Harborough Museum was opened in 1983 in the former R & W H Symington corset factory that also houses the Harborough District Council offices in the historic market town of Market Harborough. It is run by a partnership between Leicestershire County Council, Harborough District Council and Market Harborough Historical Society. Since 2014, its affairs have been overseen by a new charitable organisation, the Harborough Museum Trust.

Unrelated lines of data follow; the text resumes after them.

-- pv_equiv track=rewrite | github.com/TheNasaFx/Computer_vision_assignment | main.py | _parse_sources
-- ===== SOURCE A (Python) =====
-- def _parse_sources(tokens: list[str]) -> list[str]:
--     """Parse source tokens — join space-separated filenames back together.
--
--     Handles:
--       --source 0                              → ["0"]
--       --source "video.mp4"                    → ["video.mp4"]
--       --source 4K Road traffic.mp4            → ["4K Road traffic.mp4"]
--       --source 0 rtsp://cam1                  → ["0", "rtsp://cam1"]
--     """
--     # If a single token, return as-is
--     if len(tokens) == 1:
--         return tokens
--
--     # Strategy: webcam indexes (digits) and URLs (://) are standalone sources.
--     # Everything else is part of a filename that got split by spaces.
--     sources: list[str] = []
--     buf: list[str] = []
--
--     for t in tokens:
--         is_standalone = t.isdigit() or "://" in t
--         if is_standalone:
--             if buf:
--                 sources.append(" ".join(buf))
--                 buf = []
--             sources.append(t)
--         else:
--             buf.append(t)
--
--     if buf:
--         sources.append(" ".join(buf))
--
--     return sources
-- ===== SOURCE B (Python) =====
-- def _parse_sources(tokens: list[str]) -> list[str]:
--     """Join space-split source filename tokens; digits and URLs stay standalone."""
--     def _standalone(t: str) -> bool:
--         return t.isdigit() or "://" in t
--
--     out: list[str] = []
--     i, n = 0, len(tokens)
--     while i < n:
--         if _standalone(tokens[i]):
--             out.append(tokens[i])
--             i += 1
--         else:
--             j = i + 1
--             while j < n and not _standalone(tokens[j]):
--                 j += 1
--             out.append(" ".join(tokens[i:j]))
--             i = j
--     return out
-- ===== Notes on version B (the rewrite author's own statement) =====
-- stated objective: simpler
-- what changed: Replaces the buffer-accumulating for-loop (with a len==1 early return and a final flush) by a single run-scanning loop: each maximal run of non-standalone tokens is located with an inner index scan and joined at once, so there is no pending buffer, no flush, and no special case.
import Mathlib
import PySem

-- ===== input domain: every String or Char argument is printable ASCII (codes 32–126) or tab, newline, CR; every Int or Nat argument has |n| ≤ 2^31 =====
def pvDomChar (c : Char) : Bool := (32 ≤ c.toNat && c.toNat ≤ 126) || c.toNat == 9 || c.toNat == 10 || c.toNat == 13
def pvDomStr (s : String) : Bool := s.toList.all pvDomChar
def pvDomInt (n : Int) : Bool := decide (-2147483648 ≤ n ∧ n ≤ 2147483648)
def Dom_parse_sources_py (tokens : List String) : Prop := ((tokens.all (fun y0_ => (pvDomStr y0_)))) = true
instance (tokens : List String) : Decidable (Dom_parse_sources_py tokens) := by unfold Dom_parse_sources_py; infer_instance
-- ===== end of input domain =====

-- B replaces A's buffer-accumulating loop (with len==1 early return and a final flush)
-- by a run-scanning loop joining each maximal run of non-standalone tokens at once; objective: simpler.

-- ===== PORT A =====
-- t.isdigit() or "://" in t
def pvStandalone (t : String) : Bool :=
  PySem.Str.strIsdigit t || PySem.Str.isIn "://" t

def parse_sources_py (tokens : List String) : List String :=
  if tokens.length == 1 then tokens
  else
    let st := tokens.foldl
      (fun (st : List String × List String) t =>
        if pvStandalone t then
          ((if st.2.isEmpty then st.1 else st.1 ++ [PySem.Str.join " " st.2]) ++ [t], [])
        else (st.1, st.2 ++ [t]))
      ([], [])
    if st.2.isEmpty then st.1 else st.1 ++ [PySem.Str.join " " st.2]

-- ===== PORT B =====
-- the outer while loop of Source B: a standalone token is emitted alone; otherwise the inner
-- while scan (takeWhile/dropWhile over the rest) locates the maximal non-standalone run,
-- which is joined with " " and emitted as one element
def pvAltGo : List String → List String
  | [] => []
  | t :: ts =>
    if pvStandalone t then t :: pvAltGo ts
    else PySem.Str.join " " (t :: ts.takeWhile (fun x => !pvStandalone x))
           :: pvAltGo (ts.dropWhile (fun x => !pvStandalone x))
termination_by l => l.length
decreasing_by
  · simp
  · have := List.length_dropWhile_le (p := fun x => !pvStandalone x) (l := ts)
    simp; omega

def parse_sources_py_alt (tokens : List String) : List String := pvAltGo tokens

-- ===== PRECONDITION & SPEC =====
def Spec_parse_sources_py (tokens : List String) (out : List String) : Prop := out = parse_sources_py_alt tokens
instance (tokens : List String) (out : List String) : Decidable (Spec_parse_sources_py tokens out) := by unfold Spec_parse_sources_py; infer_instance

-- ===== CLAIM =====
def Claim_equal_parse_sources_py : Prop := ∀ (tokens : List String), Dom_parse_sources_py tokens → Spec_parse_sources_py tokens (parse_sources_py tokens)

-- ===== LEMMAS AND PROOFS =====

-- A's loop body from an arbitrary state, with the final flush applied
def pvAux (buf : List String) : List String → List String
  | [] => if buf.isEmpty then [] else [PySem.Str.join " " buf]
  | t :: ts =>
    if pvStandalone t then
      (if buf.isEmpty then [] else [PySem.Str.join " " buf]) ++ t :: pvAux [] ts
    else pvAux (buf ++ [t]) ts

lemma pvFold_eq_aux (ts : List String) : ∀ (sources buf : List String),
    (let st := ts.foldl
      (fun (st : List String × List String) t =>
        if pvStandalone t then
          ((if st.2.isEmpty then st.1 else st.1 ++ [PySem.Str.join " " st.2]) ++ [t], [])
        else (st.1, st.2 ++ [t]))
      (sources, buf);
     if st.2.isEmpty then st.1 else st.1 ++ [PySem.Str.join " " st.2])
    = sources ++ pvAux buf ts := by
  induction ts with
  | nil => intro sources buf; by_cases h : buf = [] <;> simp [pvAux, h]
  | cons t ts ih =>
    intro sources buf
    by_cases hs : pvStandalone t
    · by_cases hb : buf = []
      · simpa [pvAux, hs, hb, List.append_assoc] using ih (sources ++ [t]) []
      · simpa [pvAux, hs, hb, List.append_assoc] using
          ih (sources ++ [PySem.Str.join " " buf] ++ [t]) []
    · simpa [pvAux, hs] using ih sources (buf ++ [t])

lemma pvAux_eq_altGo (ts : List String) :
    pvAux [] ts = pvAltGo ts ∧
    ∀ buf, buf ≠ [] →
      pvAux buf ts
        = PySem.Str.join " " (buf ++ ts.takeWhile (fun x => !pvStandalone x))
            :: pvAltGo (ts.dropWhile (fun x => !pvStandalone x)) := by
  induction ts with
  | nil =>
    refine ⟨by simp [pvAux, pvAltGo], ?_⟩
    intro buf hb; simp [pvAux, pvAltGo, hb]
  | cons t ts ih =>
    by_cases hs : pvStandalone t
    · refine ⟨by simp [pvAux, pvAltGo, hs, ih.1], ?_⟩
      intro buf hb
      simp [pvAux, pvAltGo, hs, hb, List.takeWhile, List.dropWhile, ih.1]
    · have h2 := ih.2
      refine ⟨?_, ?_⟩
      · have := h2 [t] (by simp)
        simpa [pvAux, pvAltGo, hs, List.takeWhile, List.dropWhile] using this
      · intro buf hb
        have := h2 (buf ++ [t]) (by simp)
        simpa [pvAux, pvAltGo, hs, List.takeWhile, List.dropWhile,
               List.append_assoc] using this

lemma pvJoin_singleton (t : String) : PySem.Str.join " " [t] = t := by
  simp [PySem.Str.join, PySem.Chars.join_singleton]

lemma pvAltGo_singleton (t : String) : pvAltGo [t] = [t] := by
  by_cases hs : pvStandalone t <;>
    simp [pvAltGo, hs, List.takeWhile, List.dropWhile, pvJoin_singleton]

-- ===== VERDICT =====
theorem parse_sources_py_spec : Claim_equal_parse_sources_py := by
  intro tokens _
  unfold Spec_parse_sources_py parse_sources_py parse_sources_py_alt
  by_cases h1 : tokens.length == 1
  · match tokens, h1 with
    | [t], _ => simp [pvAltGo_singleton]
  · simpa [h1] using
      (pvFold_eq_aux tokens [] []).trans (by simp [(pvAux_eq_altGo tokens).1])
-- ===== PRECONDITION & SPEC =====
def Spec_getAutocompleteScores (documentTitles : List String) (documentBodies : List String) (queries : List String) (out : List Int) : Prop := out = getAutocompleteScores_alt documentTitles documentBodies queries
instance (documentTitles : List String) (documentBodies : List String) (queries : List String) (out : List Int) : Decidable (Spec_getAutocompleteScores documentTitles documentBodies queries out) := by unfold Spec_getAutocompleteScores; infer_instance

-- ===== CLAIM (what is proved, stated in full; the proofs are below) =====
def Claim_equal_getAutocompleteScores : Prop := ∀ (documentTitles : List String) (documentBodies : List String) (queries : List String), Dom_getAutocompleteScores documentTitles documentBodies queries → Spec_getAutocompleteScores documentTitles documentBodies queries (getAutocompleteScores documentTitles documentBodies queries)

-- ===== LEMMAS AND PROOFS =====

-- membership semantics of the trie: which words (as char lists) it contains
def pvHas : (Bool × PvCh) → List Char → Bool
  | n, [] => n.1
  | n, c :: cs =>
      match pvChFind? n.2 c with
      | none => false
      | some m => pvHas m cs

def pvChKeys : PvCh → List Char
  | .nil => []
  | .cons c _ _ rest => c :: pvChKeys rest

-- well-formedness: children keys distinct at every level (Python dicts guarantee it)
def pvChWF : PvCh → Prop
  | .nil => True
  | .cons c _ sub rest => c ∉ pvChKeys rest ∧ pvChWF sub ∧ pvChWF rest

-- the common functional spec: max score over words having q as a prefix
def pvG (items : List (String × Int)) (q : String) : Int :=
  items.foldl (fun a p => if q.toList.isPrefixOf p.1.toList then max a p.2 else a) 0


-- ---------- children-dict lemmas ----------
theorem pvChFind?_insert (ch : PvCh) (c : Char) (m : Bool × PvCh) (x : Char) :
    pvChFind? (pvChInsert ch c m) x = if x = c then some m else pvChFind? ch x := by
  induction ch with
  | nil => by_cases h : x = c <;> simp [pvChInsert, pvChFind?, h]
  | cons c' b sub rest ihsub ihrest =>
      by_cases hc : c = c'
      · subst hc
        by_cases h : x = c <;> simp [pvChInsert, pvChFind?, h]
      · by_cases h : x = c'
        · subst h
          simp [pvChInsert, pvChFind?, Ne.symm hc, hc]
        · simp [pvChInsert, pvChFind?, hc, h, ihrest]

theorem pvChFind?_eq_none_iff (ch : PvCh) (x : Char) :
    pvChFind? ch x = none ↔ x ∉ pvChKeys ch := by
  induction ch with
  | nil => simp [pvChFind?, pvChKeys]
  | cons c b sub rest ihsub ihrest =>
      by_cases h : x = c <;> simp [pvChFind?, pvChKeys, h, ihrest]

theorem pvChKeys_insert (ch : PvCh) (c : Char) (m : Bool × PvCh) :
    pvChKeys (pvChInsert ch c m) = if c ∈ pvChKeys ch then pvChKeys ch else pvChKeys ch ++ [c] := by
  induction ch with
  | nil => simp [pvChInsert, pvChKeys]
  | cons c' b sub rest ihsub ihrest =>
      by_cases h : c = c'
      · subst h; simp [pvChInsert, pvChKeys]
      · simp [pvChInsert, pvChKeys, h, ihrest]
        by_cases hm : c ∈ pvChKeys rest <;> simp [hm]

theorem pvChWF_find {ch : PvCh} (h : pvChWF ch) {x : Char} {m : Bool × PvCh}
    (hf : pvChFind? ch x = some m) : pvChWF m.2 := by
  induction ch with
  | nil => simp [pvChFind?] at hf
  | cons c b sub rest ihsub ihrest =>
      by_cases hx : x = c
      · simp [pvChFind?, hx] at hf
        obtain ⟨h1, h2, h3⟩ := h
        cases hf; exact h2
      · simp [pvChFind?, hx] at hf
        exact ihrest h.2.2 hf

theorem pvChWF_insert {ch : PvCh} (h : pvChWF ch) (c : Char) {m : Bool × PvCh}
    (hm : pvChWF m.2) : pvChWF (pvChInsert ch c m) := by
  induction ch with
  | nil => exact ⟨by simp [pvChKeys], hm, trivial⟩
  | cons c' b sub rest ihsub ihrest =>
      obtain ⟨h1, h2, h3⟩ := h
      by_cases hx : c = c'
      · subst hx; simpa [pvChInsert, pvChWF] using ⟨h1, hm, h3⟩
      · have hk : c' ∉ pvChKeys (pvChInsert rest c m) := by
          rw [pvChKeys_insert]
          by_cases hmem : c ∈ pvChKeys rest
          · simpa [hmem] using h1
          · simp [hmem, h1]
            exact fun hh => hx hh.symm
        simp only [pvChInsert, if_neg hx]
        exact ⟨hk, h2, ihrest h3⟩

theorem pvChWF_add {n : Bool × PvCh} (h : pvChWF n.2) (w : List Char) :
    pvChWF (pvTrieAdd n w).2 := by
  induction w generalizing n with
  | nil => obtain ⟨l, ch⟩ := n; simpa [pvTrieAdd] using h
  | cons c cs ih =>
      obtain ⟨l, ch⟩ := n
      simp only [pvTrieAdd]
      refine pvChWF_insert h c ?_
      refine ih ?_
      cases hf : pvChFind? ch c with
      | none => simp [pvChWF]
      | some m => simpa [hf] using pvChWF_find h hf

-- ---------- trie membership semantics ----------
theorem pvHas_empty (x : List Char) : pvHas (false, PvCh.nil) x = false := by
  cases x <;> simp [pvHas, pvChFind?]

theorem pvHas_add (n : Bool × PvCh) (w x : List Char) :
    pvHas (pvTrieAdd n w) x = (decide (x = w) || pvHas n x) := by
  induction w generalizing n x with
  | nil =>
      obtain ⟨l, ch⟩ := n
      cases x <;> simp [pvTrieAdd, pvHas]
  | cons c cs ih =>
      obtain ⟨l, ch⟩ := n
      cases x with
      | nil => simp [pvTrieAdd, pvHas]
      | cons d ds =>
          by_cases hdc : d = c
          · subst hdc
            have h1 : pvHas (pvTrieAdd (l, ch) (d :: cs)) (d :: ds)
                = pvHas (pvTrieAdd ((pvChFind? ch d).getD (false, PvCh.nil)) cs) ds := by
              simp [pvTrieAdd, pvHas, pvChFind?_insert]
            rw [h1, ih]
            cases hf : pvChFind? ch d with
            | none => simp [pvHas, hf, pvHas_empty]
            | some m => simp [pvHas, hf]
          · simp only [pvTrieAdd, pvHas, pvChFind?_insert, if_neg hdc]
            have : ¬ (d :: ds) = (c :: cs) := by simp [hdc]
            simp [this]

The museum celebrates Market Harborough's history as a historic market town and centre of industry and trade between Leicestershire and Northamptonshire, and collects artefacts from S E Leicestershire and N Northants.

Regular displays include Symington corsets, including the world-famous liberty bodice, Symington Soups, Table Creams and Pea Flour, the Harboro Rubber Company, Falkner's Boot and Shoe Making Workshop, an 18th-century long case clock made in Harborough, 17th-century toys found in the local church, local archaeology finds and many temporary displays.

The museum is accredited by the Museums, Libraries and Archives Council (MLA).

==Museum developments==
Harborough Museum reopened in April 2014 after a year when the building was refurbished by the district council. Many improvements were made and the museum now occupies the first floor of the building together with the library as an integrated space. The displays are much improved, thanks to a generous grant from the Market Harborough and Bowdens Charity. One of the most significant Iron Age finds in Britain, the Hallaton Treasure, is the focal point of the displays. This project included purchasing and conserving the finds, displays at Harborough Museum and at Hallaton Museum, two touring exhibitions, web-based resources, workshops for schools and community groups, and events for the public.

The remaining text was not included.